Started heading south around 4 and arrived at the spur by sunrise with a good friend Bob. Trolled for a bit until the storms rolled in. Headed north with nothing to show yet. Stopped at a small rip and started trolling. Ended the day with quite a few knock downs and three white marlin releases.


----------



## Bodupp (Oct 3, 2007)

Congrats! Apparently you guys know how to feed 'em.


----------



## Magic236 (Oct 1, 2007)

Congrats!


----------



## Chris V (Oct 18, 2007)

Good job! Ya'll turned a slow day into something anyone would be proud of.


----------



## Realtor (Oct 1, 2007)

KOOL! Someday I'm going to devote time and effort to do (try) this.


----------



## Bravo87 (Jun 19, 2014)

Awesome!


----------



## recess (Oct 8, 2007)

Awesome job . There were 3 good looking lines between the edge and 10 miles south of the nipple that seemed to be where the fish were.


----------



## fishmagician (Jun 4, 2014)

Where they knocking down the ballyhoo???


----------



## PorknBeans (Nov 21, 2007)

Nice! We trolled the nipple to the edge...saw one nice line but didn't see anything except for some small flyers


----------



## Cap'n Davey (Mar 26, 2014)

That's a GREAT day!


----------



## Jason (Oct 2, 2007)

Realtor said:


> KOOL! Someday I'm going to devote time and effort to do (try) this.

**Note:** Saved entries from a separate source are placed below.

-- pv_equiv track=rewrite | github.com/hxwvaa/codingame_winter | codingame_winter/z2.py | is_tentacle_next_to_coordinate
-- ===== SOURCE A (Python) =====
-- def is_tentacle_next_to_coordinate(target_x, target_y, enemy_organs):
--
--     # Define direction offsets
--     direction_offsets = {
--         "N": (0, -1),
--         "S": (0, 1),
--         "E": (1, 0),
--         "W": (-1, 0)
--     }
--
--     # Check all enemy organs
--     for ex, ey, organ_dir in enemy_organs:
--         if organ_dir in direction_offsets:
--             dx, dy = direction_offsets[organ_dir]
--             # Get the position the tentacle is facing
--             facing_x, facing_y = ex + dx, ey + dy
--
--             # Check if the tentacle is facing the target coordinate
--             if facing_x == target_x and facing_y == target_y:
--                 return True
--
--     return False
-- ===== SOURCE B (Python) =====
-- def is_tentacle_next_to_coordinate(target_x, target_y, enemy_organs):
--     # Index-first: build a set of organ triples once, then probe the four
--     # source cells that would face the target.
--     organ_set = {tuple(o) for o in enemy_organs}
--     for d, dx, dy in (("N", 0, -1), ("S", 0, 1), ("E", 1, 0), ("W", -1, 0)):
--         if (target_x - dx, target_y - dy, d) in organ_set:
--             return True
--     return False
-- ===== Notes on version B (the rewrite author's own statement) =====
-- stated objective: alternative
-- what changed: Instead of scanning every organ and computing the cell each tentacle faces, B builds a set of the organ triples once and probes the four candidate source cells (target - offset, direction) with O(1) set lookups.
import Mathlib
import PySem

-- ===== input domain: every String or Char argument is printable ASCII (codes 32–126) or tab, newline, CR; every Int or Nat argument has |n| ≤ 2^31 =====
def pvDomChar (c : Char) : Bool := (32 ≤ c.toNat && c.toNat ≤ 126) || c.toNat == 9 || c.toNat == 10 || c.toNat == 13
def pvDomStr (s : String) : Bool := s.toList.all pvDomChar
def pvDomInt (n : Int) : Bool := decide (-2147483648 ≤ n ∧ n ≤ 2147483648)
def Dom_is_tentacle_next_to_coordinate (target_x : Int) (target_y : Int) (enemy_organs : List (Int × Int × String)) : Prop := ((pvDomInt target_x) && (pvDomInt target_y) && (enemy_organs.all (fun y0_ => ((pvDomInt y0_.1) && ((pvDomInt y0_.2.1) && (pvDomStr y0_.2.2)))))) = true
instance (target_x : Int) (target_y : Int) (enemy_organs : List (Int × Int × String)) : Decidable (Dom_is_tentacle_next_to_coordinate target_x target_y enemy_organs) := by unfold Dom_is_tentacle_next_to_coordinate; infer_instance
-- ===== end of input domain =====

-- B replaces A's scan over all organs by a set of organ triples probed at the
-- four candidate source cells; alternative decomposition, same exact result.

-- ===== PORT A =====
-- the literal dict "direction_offsets": membership test + lookup, keys in source order
def pvOffset? (d : String) : Option (Int × Int) :=
  if d = "N" then some (0, -1)
  else if d = "S" then some (0, 1)
  else if d = "E" then some (1, 0)
  else if d = "W" then some (-1, 0)
  else none

-- the 'for ex, ey, organ_dir in enemy_organs' loop with its early return
def pvLoopA (target_x target_y : Int) : List (Int × Int × String) → Bool
  | [] => false
  | (ex, ey, organ_dir) :: rest =>
    match pvOffset? organ_dir with
    | some (dx, dy) =>
      if ex + dx = target_x ∧ ey + dy = target_y then true
      else pvLoopA target_x target_y rest
    | none => pvLoopA target_x target_y rest

def is_tentacle_next_to_coordinate (target_x : Int) (target_y : Int) (enemy_organs : List (Int × Int × String)) : Bool :=
  pvLoopA target_x target_y enemy_organs

-- ===== PORT B =====
def is_tentacle_next_to_coordinate_alt (target_x : Int) (target_y : Int) (enemy_organs : List (Int × Int × String)) : Bool :=
  let organ_set : PySem.Set (Int × Int × String) := PySem.Set.ofList enemy_organs
  [("N", (0 : Int), (-1 : Int)), ("S", 0, 1), ("E", 1, 0), ("W", -1, 0)].any
    (fun t => PySem.Set.contains organ_set (target_x - t.2.1, target_y - t.2.2, t.1))

-- ===== PRECONDITION & SPEC =====
def Spec_is_tentacle_next_to_coordinate (target_x : Int) (target_y : Int) (enemy_organs : List (Int × Int × String)) (out : Bool) : Prop := out = is_tentacle_next_to_coordinate_alt target_x target_y enemy_organs
instance (target_x : Int) (target_y : Int) (enemy_organs : List (Int × Int × String)) (out : Bool) : Decidable (Spec_is_tentacle_next_to_coordinate target_x target_y enemy_organs out) := by unfold Spec_is_tentacle_next_to_coordinate; infer_instance

-- ===== CLAIM (what is proved, stated in full; the proofs are below) =====
def Claim_equal_is_tentacle_next_to_coordinate : Prop := ∀ (target_x : Int) (target_y : Int) (enemy_organs : List (Int × Int × String)), Dom_is_tentacle_next_to_coordinate target_x target_y enemy_organs → Spec_is_tentacle_next_to_coordinate target_x target_y enemy_organs (is_tentacle_next_to_coordinate target_x target_y enemy_organs)

-- ===== LEMMAS AND PROOFS =====

-- A's loop succeeds iff some organ faces the target
theorem pvLoopA_eq_true_iff (tx ty : Int) (organs : List (Int × Int × String)) :
    pvLoopA tx ty organs = true ↔
      ∃ o ∈ organs, ∃ dx dy, pvOffset? o.2.2 = some (dx, dy) ∧ o.1 + dx = tx ∧ o.2.1 + dy = ty := by
  induction organs with
  | nil => simp [pvLoopA]
  | cons o rest ih =>
    obtain ⟨ex, ey, d⟩ := o
    simp only [pvLoopA]
    cases h : pvOffset? d with
    | none =>
      simp only [ih, List.mem_cons]
      constructor
      · rintro ⟨o, ho, hrest⟩; exact ⟨o, Or.inr ho, hrest⟩
      · rintro ⟨o, (rfl | ho), dx, dy, hoff, hc⟩
        · simp [h] at hoff
        · exact ⟨o, ho, dx, dy, hoff, hc⟩
    | some p =>
      obtain ⟨dx, dy⟩ := p
      by_cases hc : ex + dx = tx ∧ ey + dy = ty
      · simp only [if_pos hc, true_iff]
        exact ⟨(ex, ey, d), List.mem_cons_self, dx, dy, h, hc.1, hc.2⟩
      · simp only [if_neg hc, ih, List.mem_cons]
        constructor
        · rintro ⟨o, ho, hrest⟩; exact ⟨o, Or.inr ho, hrest⟩
        · rintro ⟨o, (rfl | ho), dx', dy', hoff, hc'⟩
          · rw [h] at hoff
            exact absurd ⟨by injection hoff with h1; injection h1 with h2 h3; rw [h2]; exact hc'.1,
              by injection hoff with h1; injection h1 with h2 h3; rw [h3]; exact hc'.2⟩ hc
          · exact ⟨o, ho, dx', dy', hoff, hc'⟩

-- B succeeds iff one of the four candidate source triples is among the organs
theorem altB_eq_true_iff (tx ty : Int) (organs : List (Int × Int × String)) :
    is_tentacle_next_to_coordinate_alt tx ty organs = true ↔
      (tx, ty + 1, "N") ∈ organs ∨ (tx, ty - 1, "S") ∈ organs ∨
      (tx - 1, ty, "E") ∈ organs ∨ (tx + 1, ty, "W") ∈ organs := by
  simp only [is_tentacle_next_to_coordinate_alt, List.any_cons, List.any_nil,
    Bool.or_eq_true, Bool.false_eq_true, or_false, PySem.Set.contains_iff, PySem.Set.mem_ofList]
  norm_num [sub_neg_eq_add, sub_eq_add_neg]

theorem pv_main (tx ty : Int) (organs : List (Int × Int × String)) :
    is_tentacle_next_to_coordinate tx ty organs = is_tentacle_next_to_coordinate_alt tx ty organs := by
  rw [Bool.eq_iff_iff]
  rw [show is_tentacle_next_to_coordinate tx ty organs = pvLoopA tx ty organs from rfl]
  rw [pvLoopA_eq_true_iff, altB_eq_true_iff]
  constructor
  · rintro ⟨⟨ex, ey, d⟩, ho, dx, dy, hoff, h1, h2⟩
    simp only [pvOffset?] at hoff
    split_ifs at hoff with hN hS hE hW
    · subst hN
      obtain ⟨rfl, rfl⟩ : (0 : Int) = dx ∧ (-1 : Int) = dy := by
        simpa [Prod.ext_iff] using hoff
      refine Or.inl ?_
      have he : (tx, ty + 1, ("N" : String)) = (ex, ey, "N") := by
        simp only [Prod.ext_iff]; norm_num at h1 h2 ⊢; omega
      exact he ▸ ho
    · subst hS
      obtain ⟨rfl, rfl⟩ : (0 : Int) = dx ∧ (1 : Int) = dy := by
        simpa [Prod.ext_iff] using hoff
      refine Or.inr (Or.inl ?_)
      have he : (tx, ty - 1, ("S" : String)) = (ex, ey, "S") := by
        simp only [Prod.ext_iff]; norm_num at h1 h2 ⊢; omega
      exact he ▸ ho
    · subst hE
      obtain ⟨rfl, rfl⟩ : (1 : Int) = dx ∧ (0 : Int) = dy := by
        simpa [Prod.ext_iff] using hoff
      refine Or.inr (Or.inr (Or.inl ?_))
      have he : (tx - 1, ty, ("E" : String)) = (ex, ey, "E") := by
        simp only [Prod.ext_iff]; norm_num at h1 h2 ⊢; omega
      exact he ▸ ho
    · subst hW
      obtain ⟨rfl, rfl⟩ : (-1 : Int) = dx ∧ (0 : Int) = dy := by
        simpa [Prod.ext_iff] using hoff
      refine Or.inr (Or.inr (Or.inr ?_))
      have he : (tx + 1, ty, ("W" : String)) = (ex, ey, "W") := by
        simp only [Prod.ext_iff]; norm_num at h1 h2 ⊢; omega
      exact he ▸ ho
  · rintro (h | h | h | h)
    · exact ⟨(tx, ty + 1, "N"), h, 0, -1, by simp [pvOffset?], by norm_num, by norm_num⟩
    · exact ⟨(tx, ty - 1, "S"), h, 0, 1, by simp [pvOffset?], by norm_num, by norm_num⟩
    · exact ⟨(tx - 1, ty, "E"), h, 1, 0, by simp [pvOffset?], by norm_num, by norm_num⟩
    · exact ⟨(tx + 1, ty, "W"), h, -1, 0, by simp [pvOffset?], by norm_num, by norm_num⟩

-- ===== VERDICT (by name: the statement is the Claim_ definition above) =====
theorem is_tentacle_next_to_coordinate_spec : Claim_equal_is_tentacle_next_to_coordinate := by
  intro tx ty organs _
  exact pv_main tx ty organs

Jim, you know a big Mako would probably eat the bill off your line brother!!!


That's awesome guys.....:thumbsup:


----------



## purple haze (Sep 2, 2013)

Three whites on the same trip is the way to do it. Makes for a lot of fun on the ride home. A day for you to remember for sure.


----------



## DISANTO (Oct 1, 2007)

Great trip! Y'all are on fire. Keep Bob around, he's good luck!


----------



## cobe killer (Apr 13, 2008)

awesome trip.


----------